Такова была юношеская дружба — крепкая, зародившаяся ещё в школе и пронесённая через десятилетия. Но была и ещё одна, важная сторона интернатской жизни — первые влюблённости. А значит — стихи, письма, прогулки по вечернему Ленинграду и долгие задушевные разговоры. Однако об этом — в следующей главе.
«ВЕЛИКИЙ» И «НЕИЗВЕСТНАЯ»
Женщина в жизни мужчины играет роли самые разные — жены и хозяйки, музы и матери семейства, утешительницы и лучшего друга. Одни меняют амплуа, другие так и пребывают в одном, и лишь немногие способны объединить в себе столь разнообразные качества.
Самым чутким и преданным другом, любовью всей жизни, главным слушателем стала для Валерия Гаврилина Наталия Евгеньевна Штейнберг — девушка с тёмными волосами, обворожительной сияющей улыбкой и проницательным, бесконечно добрым взглядом. Н. Е. Штейнберг была для Гаврилина и его друзей воспитательницей — именно такую должность дали ей в интернате. «Я родилась в Ленинграде 24 января 1930 г., — вспоминает Наталия Евгеньевна. — Родители: мама — Штейнберг Ольга Яковлевна, режиссёр драматического театра; отец — Рябчуков Евгений Арсеньевич, актер и режиссёр драматического театра. В последние годы жизни был худруком цирка в Ростове-на-Дону. С ним мама разошлась в 1937 году.
Мама с папой часто уезжали на гастроли, в это время я жила с бабушкой и дедушкой по маминой линии. Детство у меня было замечательное. До войны меня водили в театры, в кино. Лето мы проводили, как правило, не в дачных посёлках, а в деревнях Новгородской области. До войны я окончила 4 класса. Класс у нас был дружный, почти все жили рядом, после школы играли на улице.
Потом — блокада. В двух словах об этом не напишешь. Вся семья оставалась в Ленинграде, в феврале 1942 года потеряли деда от голода. Мама и бабушка лежали. Ходила за хлебом я.

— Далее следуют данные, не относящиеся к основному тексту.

-- pv_equiv track=rewrite | github.com/Alex4124/quizzart | interactive_templates/definitions/wheel_of_fortune.py | _wheel_sector_fills
-- ===== SOURCE A (Python) =====
-- def _wheel_sector_fills(count: int) -> list[str]:
--     palette = ["#c11755", "#aa7af1", "#ff9368", "#7d44c8", "#62bdf5"]
--     if count <= 0:
--         return []
--     if len(palette) == 1:
--         return palette * count
--
--     period = (len(palette) * 2) - 2
--     fills: list[str] = []
--     for index in range(count):
--         palette_index = index % period
--         if palette_index >= len(palette):
--             palette_index = period - palette_index
--         fills.append(palette[palette_index])
--     return fills
-- ===== SOURCE B (Python) =====
-- def _wheel_sector_fills(count: int) -> list[str]:
--     palette = ["#c11755", "#aa7af1", "#ff9368", "#7d44c8", "#62bdf5"]
--     if count <= 0:
--         return []
--     pattern = palette + palette[-2:0:-1]
--     reps = -(-count // len(pattern))  # ceil(count / len(pattern))
--     return (pattern * reps)[:count]
-- ===== Notes on version B (the rewrite author's own statement) =====
-- stated objective: faster
-- what changed: B has no per-element loop at all: it builds the zigzag period once (palette + reversed interior slice), replicates that whole block ceil(count/8) times by list multiplication, and truncates to count with a slice, instead of A's Python-level pass over range(count) computing a modulo+reflection index per element.
import Mathlib
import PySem

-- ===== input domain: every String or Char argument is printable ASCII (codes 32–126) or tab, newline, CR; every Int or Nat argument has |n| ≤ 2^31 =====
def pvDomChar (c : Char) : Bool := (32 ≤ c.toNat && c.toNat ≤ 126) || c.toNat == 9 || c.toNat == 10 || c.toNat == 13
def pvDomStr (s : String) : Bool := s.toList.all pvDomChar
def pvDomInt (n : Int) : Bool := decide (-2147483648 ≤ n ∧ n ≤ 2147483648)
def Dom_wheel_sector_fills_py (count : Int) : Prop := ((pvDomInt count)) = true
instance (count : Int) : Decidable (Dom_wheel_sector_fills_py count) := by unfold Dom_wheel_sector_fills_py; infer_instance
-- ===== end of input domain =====

-- B builds the zigzag period once, replicates that whole block ceil(count/8) times by list
-- multiplication and truncates to count — no per-element index computation (objective: alternative).

-- ===== PORT A =====
def wheel_sector_fills_py (count : Int) : List String :=
  let palette : List String := ["#c11755", "#aa7af1", "#ff9368", "#7d44c8", "#62bdf5"]
  if count ≤ 0 then []
  else if palette.length = 1 then (List.replicate count.toNat palette).flatten
  else
    let period : Int := ((palette.length : Int) * 2) - 2
    (PySem.List.pyRange 0 count 1).foldl
      (fun fills index =>
        let palette_index := PySem.Int.mod index period
        let palette_index :=
          if palette_index ≥ (palette.length : Int) then period - palette_index
          else palette_index
        fills ++ [PySem.List.pyGetD palette palette_index ""]) []

-- ===== PORT B =====
def wheel_sector_fills_py_alt (count : Int) : List String :=
  let palette : List String := ["#c11755", "#aa7af1", "#ff9368", "#7d44c8", "#62bdf5"]
  if count ≤ 0 then []
  else
    -- palette[-2:0:-1]; slice? is none only for step 0, so getD [] is never the default here
    let pattern := palette ++ (PySem.List.slice? palette (some (-2)) (some 0) (-1)).getD []
    let reps : Int := -(PySem.Int.floordiv (-count) (pattern.length : Int))
    PySem.List.slice (PySem.List.pyRepeat pattern reps) none (some count)

-- ===== PRECONDITION & SPEC =====
def Spec_wheel_sector_fills_py (count : Int) (out : List String) : Prop := out = wheel_sector_fills_py_alt count
instance (count : Int) (out : List String) : Decidable (Spec_wheel_sector_fills_py count out) := by unfold Spec_wheel_sector_fills_py; infer_instance

-- ===== CLAIM (what is proved, stated in full; the proofs are below) =====
def Claim_equal_wheel_sector_fills_py : Prop := ∀ (count : Int), Dom_wheel_sector_fills_py count → Spec_wheel_sector_fills_py count (wheel_sector_fills_py count)

-- ===== LEMMAS AND PROOFS =====

-- the full 8-element zigzag period, as a literal
def pvPat8 : List String :=
  ["#c11755", "#aa7af1", "#ff9368", "#7d44c8", "#62bdf5", "#7d44c8", "#ff9368", "#aa7af1"]

-- a flattened replication of the period is the mod-8 lookup table over its index range
theorem pv_flatten_rep (k : Nat) :
    (List.replicate k pvPat8).flatten
      = (List.range (8 * k)).map (fun j => pvPat8[j % 8]?.getD "") := by
  induction k with
  | zero => simp
  | succ k ih =>
    rw [List.replicate_succ', List.flatten_append, ih,
        show 8 * (k + 1) = 8 * k + 8 by ring, List.range_add, List.map_append]
    congr 1
    simp only [List.flatten_cons, List.flatten_nil, List.append_nil, List.map_map]
    have step : List.map ((fun j => pvPat8[j % 8]?.getD "") ∘ fun x => 8 * k + x) (List.range 8)
        = List.map (fun j => pvPat8[j % 8]?.getD "") (List.range 8) := by
      refine List.map_congr_left ?_
      intro j hj
      show pvPat8[(8 * k + j) % 8]?.getD "" = pvPat8[j % 8]?.getD ""
      rw [Nat.mul_add_mod]
    rw [step]
    simp [pvPat8, List.range_succ]

-- A, for positive count, is the mod-8 lookup table over range(count)
theorem pv_flatten_map_singleton (l : List Int) (f : Int → String) :
    (l.map (fun x => [f x])).flatten = l.map f := by
  induction l with
  | nil => rfl
  | cons a t ih => simp [ih]

theorem pv_point2 (j : Nat) :
    PySem.List.pyGetD ["#c11755", "#aa7af1", "#ff9368", "#7d44c8", "#62bdf5"]
      (if 5 ≤ (0 + (j : Int)) % 8 then 8 - (0 + (j : Int)) % 8 else (0 + (j : Int)) % 8) ""
    = pvPat8[j % 8]?.getD "" := by
  have hm : (0 + (j : Int)) % 8 = ((j % 8 : Nat) : Int) := by omega
  rw [hm]
  have h8 : j % 8 < 8 := Nat.mod_lt _ (by omega)
  set m := j % 8 with hmdef
  have : m = 0 ∨ m = 1 ∨ m = 2 ∨ m = 3 ∨ m = 4 ∨ m = 5 ∨ m = 6 ∨ m = 7 := by omega
  rcases this with h | h | h | h | h | h | h | h <;> rw [h] <;> decide

theorem pv_A_eq (count : Int) (hc : ¬ count ≤ 0) :
    wheel_sector_fills_py count
      = (List.range count.toNat).map (fun j => pvPat8[j % 8]?.getD "") := by
  unfold wheel_sector_fills_py
  simp only [if_neg hc, List.length_cons, List.length_nil]
  norm_num
  rw [pv_flatten_map_singleton, PySem.List.pyRange_one, List.map_map]
  simp only [Int.sub_zero]
  refine List.map_congr_left ?_
  intro j hj
  exact pv_point2 j

-- B, for positive count, is the same table: take count of the replicated period
theorem pv_B_eq (count : Int) (hc : ¬ count ≤ 0) :
    wheel_sector_fills_py_alt count
      = (List.range count.toNat).map (fun j => pvPat8[j % 8]?.getD "") := by
  unfold wheel_sector_fills_py_alt
  simp only [if_neg hc]
  have hpat : (["#c11755", "#aa7af1", "#ff9368", "#7d44c8", "#62bdf5"] : List String) ++
      (PySem.List.slice? ["#c11755", "#aa7af1", "#ff9368", "#7d44c8", "#62bdf5"]
        (some (-2)) (some 0) (-1)).getD [] = pvPat8 := by decide
  rw [hpat]
  have hlen : ((pvPat8.length : Int)) = 8 := by decide
  rw [hlen]
  have hr : PySem.Int.floordiv (-count) 8 = (-count) / 8 := by
    unfold PySem.Int.floordiv
    rw [Int.fdiv_eq_ediv]
    simp
  rw [hr]
  set r : Int := -(-count / 8) with hrdef
  have hge : count.toNat ≤ 8 * r.toNat := by omega
  rw [PySem.List.slice_to]
  unfold PySem.List.pyRepeat
  rw [pv_flatten_rep, ← List.map_take, List.take_range]
  rw [show min count.toNat (8 * r.toNat) = count.toNat from by omega]
  all_goals omega

-- ===== VERDICT (by name: the statement is the Claim_ definition above) =====
theorem wheel_sector_fills_py_spec : Claim_equal_wheel_sector_fills_py := by
  intro count _
  unfold Spec_wheel_sector_fills_py
  by_cases hc : count ≤ 0
  · unfold wheel_sector_fills_py wheel_sector_fills_py_alt
    simp only [if_pos hc]
  · rw [pv_A_eq count hc, pv_B_eq count hc]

Когда начались обстрелы, мама решила нас с бабушкой эвакуировать к родным на Урал. В городе Верхнем Уфалее мы прожили до осени 1943 года. После, по вызову мамы, уехали в Пестово Ленинградской области. Там я окончила 6-й класс, а в августе 1944 г. мы вернулись в Ленинград.
Поступила в девичью школу (в 7-й класс) и окончила её в 1948 году. Далее — Университет (1948–1953), исторический факультет, отделение истории партии (не хотела быть учительницей, а с этого отделения распределяли в вузы — преподавать марксизм-ленинизм). Но в итоге меня распределили в железнодорожную школу. Случилось это по двум причинам: во-первых, по еврейской фамилии; во-вторых, — отец был в плену.

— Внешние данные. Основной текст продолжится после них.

-- pv_equiv track=rewrite | github.com/ckoons/BubbleSpacetimeTheory | play/toy_280_weak_homological_force.py | compute_beta1
-- ===== SOURCE A (Python) =====
-- def compute_beta1(n, edges, triangles):
--     """Compute β₁ = dim(H₁(K; F₂)) = dim(ker ∂₁) - dim(im ∂₂).
--
--     Uses rank computation over F₂. No generators needed — just the number.
--     This is much faster than full generator extraction.
--
--     β₁ = |E| - rank(∂₁) - rank(∂₂)
--         = |E| - (|V| - #components) - rank(∂₂)
--
--     where rank(∂₁) = |V| - #connected_components (by F₂ Euler).
--     """
--     E = len(edges)
--     if E == 0:
--         return 0
--
--     # Connected components via union-find
--     parent = list(range(n))
--     def find(x):
--         while parent[x] != x:
--             parent[x] = parent[parent[x]]
--             x = parent[x]
--         return x
--     def union(a, b):
--         a, b = find(a), find(b)
--         if a != b:
--             parent[a] = b
--             return True
--         return False
--
--     for i, j in edges:
--         union(i, j)
--
--     # Only count components of vertices that appear in edges
--     verts_in_graph = set()
--     for i, j in edges:
--         verts_in_graph.add(i)
--         verts_in_graph.add(j)
--     n_components = len(set(find(v) for v in verts_in_graph))
--
--     rank_d1 = len(verts_in_graph) - n_components
--
--     # rank(∂₂) via RREF of the E×F boundary matrix over F₂
--     F = len(triangles)
--     if F == 0:
--         return E - rank_d1
--
--     edge_idx = {e: i for i, e in enumerate(edges)}
--     # Build ∂₂ as sparse columns, then do F₂ column reduction
--     # Each triangle boundary is the XOR of its 3 edge indicators
--     cols = []
--     for v0, v1, v2 in triangles:
--         col = set()
--         for e in [(v0, v1), (v0, v2), (v1, v2)]:
--             if e in edge_idx:
--                 col.add(edge_idx[e])
--         cols.append(col)
--
--     # Column reduction over F₂ (pivot per row)
--     pivot_row = {}  # row -> column index that pivots there
--     rank_d2 = 0
--     for ci in range(F):
--         col = cols[ci].copy()
--         while col:
--             top = min(col)
--             if top in pivot_row:
--                 # XOR with the pivoting column
--                 col ^= cols[pivot_row[top]]
--             else:
--                 pivot_row[top] = ci
--                 cols[ci] = col
--                 rank_d2 += 1
--                 break
--
--     return E - rank_d1 - rank_d2
-- ===== SOURCE B (Python) =====
-- def compute_beta1(n, edges, triangles):
--     """beta_1 = |E| - rank(d1) - rank(d2) over F2.
--
--     Connected components by recolouring: label[v] is the component colour of
--     vertex v; each edge merges its endpoints' colours by repainting the
--     smaller colour class (classes tracked in a colour -> members dict).
--     rank(d2) by F2 column reduction that keeps each pivot row's fully
--     reduced column in a dict."""
--     E = len(edges)
--     if E == 0:
--         return 0
--
--     label = list(range(n))
--     members = {}  # colour -> its vertices (no entry: just {colour}; repainted colours go stale, never looked up again)
--     for i, j in edges:
--         li, lj = label[i], label[j]
--         if li == lj:
--             continue
--         if len(members.get(li, [li])) > len(members.get(lj, [lj])):
--             li, lj = lj, li
--         small = members.get(li, [li])
--         for v in small:
--             label[v] = lj
--         big = members.get(lj)
--         if big is None:
--             big = [lj]
--             members[lj] = big
--         big.extend(small)
--
--     verts = {v for e in edges for v in e}
--     n_components = len({label[v] for v in verts})
--     rank_d1 = len(verts) - n_components
--
--     F = len(triangles)
--     if F == 0:
--         return E - rank_d1
--
--     edge_idx = {e: i for i, e in enumerate(edges)}
--     pivots = {}  # row -> fully reduced column (a set of edge indices)
--     rank_d2 = 0
--     for v0, v1, v2 in triangles:
--         col = set()
--         for e in [(v0, v1), (v0, v2), (v1, v2)]:
--             if e in edge_idx:
--                 col.add(edge_idx[e])
--         while col:
--             top = min(col)
--             if top in pivots:
--                 col ^= pivots[top]
--             else:
--                 pivots[top] = col
--                 rank_d2 += 1
--                 break
--
--     return E - rank_d1 - rank_d2
-- ===== Notes on version B (the rewrite author's own statement) =====
-- stated objective: alternative
-- what changed: Connected components are computed by recolouring a colour array (label[v] = component colour; each edge merges its endpoints' colours by repainting the smaller colour class, tracked in a colour->members dict, and components are counted as distinct colours of the endpoint vertices) instead of a path-compressing union-find with a final find-per-vertex pass, and the F2 column reduction stores each pivot's fully reduced column directly in a row->column dict instead of indexing back into a mutable column list via a row->column-index map; …
import Mathlib
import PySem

Так я попала в школу на станции Медведево, около Бологого. Проработала там три года (1953–1956). Преподавала историю в 7—10-х классах и была классным руководителем. Выпустила ребят и уехала в Ленинград. В результате полюбила работать с детьми и больше никем не хотела быть, кроме как учителем» [51].
Итак, вернувшись в 1956-м в Ленинград, Наталия Евгеньевна пыталась найти работу. Но учителя истории не требовались, и чтобы не остаться без места и не сидеть на шее у мамы и бабушки, она решила пойти на комсомольскую работу, быть освобождённым секретарём Кораблестроительного техникума. Всё уже было решено, но вдруг соседка по квартире — Раиса Иосифовна Середа, которая работала в десятилетке хормейстером, — предложила место воспитателя в интернате. Конечно, Наталии Евгеньевне, привыкшей работать с детьми, это предложение пришлось по душе.
Вместе с Раисой Иосифовной они пошли на собеседование к заместителю директора по административно-хозяйственной части Е. В. Юдину. На работу приняли, и потом Р. И. Середа говорила: «Вот видишь, не согласись ты тогда — и не встретила бы «своего» Гаврилина[42]» [21, 7].
Первое впечатление от интерната было далеко не самым лучшим. Наталия Евгеньевна так описывала это заведение: «В моём представлении это должно было быть светлое, красиво обставленное помещение. А моим глазам предстала довольно плачевная картина. Комнаты большие, но теснота жуткая, на кроватях покрывала грязно-розового цвета, накидки на подушках какие-то серые, застиранные. Шкафы все исцарапанные, не закрываются, некоторые даже не похожи на шкафы — без полок, без гвоздей. Как вешать одежду? На окнах ни цветочка. На столах грязные клеёнки. Тумбочки хуже, чем в самой захудалой больнице[43]» [21, 7].